What you are asked to do:
At the line with "exact pvBodyAlt_inv g", start repeating the data, and continue line by line through the final line, exactly.

START Records for this task

-- the whole column loop establishes the invariant (A)
lemma pv_loop (g : List (List Int))
    (hge : ∀ row ∈ g, g.headI.length ≤ row.length) :
    ∀ m, m ≤ g.headI.length →
      pvInv g ((PySem.List.pyRange 0 (m : Int) 1).foldl (pvBody (g.length : Int)) g) m := by
  intro m
  induction m with
  | zero =>
    intro _
    rw [show ((0 : Nat) : Int) = 0 from rfl, PySem.List.pyRange_one_eq_nil le_rfl,
      List.foldl_nil]
    exact ⟨rfl, fun i => rfl, fun i j hi => by simp⟩
  | succ m ih =>
    intro hm
    have hcast : ((m + 1 : Nat) : Int) = (m : Int) + 1 := by push_cast; ring
    rw [hcast, PySem.List.pyRange_one_succ_right (by positivity), List.foldl_append,
      List.foldl_cons, List.foldl_nil]
    exact pvBody_inv g _ m hge (by omega) (ih (by omega))

-- the whole column loop establishes the invariant (B)
lemma pv_loop_alt (g : List (List Int))
    (hge : ∀ row ∈ g, g.headI.length ≤ row.length) :
    ∀ m, m ≤ g.headI.length →
      pvInv g ((PySem.List.pyRange 0 (m : Int) 1).foldl (pvBodyAlt (g.length : Int)) g) m := by
  intro m
  induction m with
  | zero =>
    intro _
    rw [show ((0 : Nat) : Int) = 0 from rfl, PySem.List.pyRange_one_eq_nil le_rfl,
      List.foldl_nil]
    exact ⟨rfl, fun i => rfl, fun i j hi => by simp⟩
  | succ m ih =>
    intro hm
    have hcast : ((m + 1 : Nat) : Int) = (m : Int) + 1 := by push_cast; ring
    rw [hcast, PySem.List.pyRange_one_succ_right (by positivity), List.foldl_append,
      List.foldl_cons, List.foldl_nil]
    exact pvBodyAlt_inv g _ m hge (by omega) (ih (by omega))

-- ===== VERDICT (by name: the statement is the Claim_ definition above) =====
theorem gravity_up_spec : Claim_equal_gravity_up := by
  intro g _hDom hPre
  unfold Spec_gravity_up
  unfold Pre_gravity_up at hPre
  by_cases hg : g = []
  · subst hg; rfl
  by_cases hc : g.headI = []
  · unfold gravity_up gravity_up_alt
    rw [if_pos (Or.inr hc), if_pos (Or.inr hc)]
  · have hge : ∀ row ∈ g, g.headI.length ≤ row.length := by
      rcases hPre with h | h | h
      · exact absurd h hg
      · exact absurd h hc
      · exact h
    rw [pv_gravity_eq g hg hc, pv_alt_eq g hg hc]
    exact pv_eq_of_inv g _ _ g.headI.length
      (pv_loop g hge g.headI.length le_rfl)
      (pv_loop_alt g hge g.headI.length le_rfl)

END Records for this task

Solution for this exercise:
    exact pvBodyAlt_inv g _ m hge (by omega) (ih (by omega))

-- ===== VERDICT (by name: the statement is the Claim_ definition above) =====
theorem gravity_up_spec : Claim_equal_gravity_up := by
  intro g _hDom hPre
  unfold Spec_gravity_up
  unfold Pre_gravity_up at hPre
  by_cases hg : g = []
  · subst hg; rfl
  by_cases hc : g.headI = []
  · unfold gravity_up gravity_up_alt
    rw [if_pos (Or.inr hc), if_pos (Or.inr hc)]
  · have hge : ∀ row ∈ g, g.headI.length ≤ row.length := by
      rcases hPre with h | h | h
      · exact absurd h hg
      · exact absurd h hc
      · exact h
    rw [pv_gravity_eq g hg hc, pv_alt_eq g hg hc]
    exact pv_eq_of_inv g _ _ g.headI.length
      (pv_loop g hge g.headI.length le_rfl)
      (pv_loop_alt g hge g.headI.length le_rfl)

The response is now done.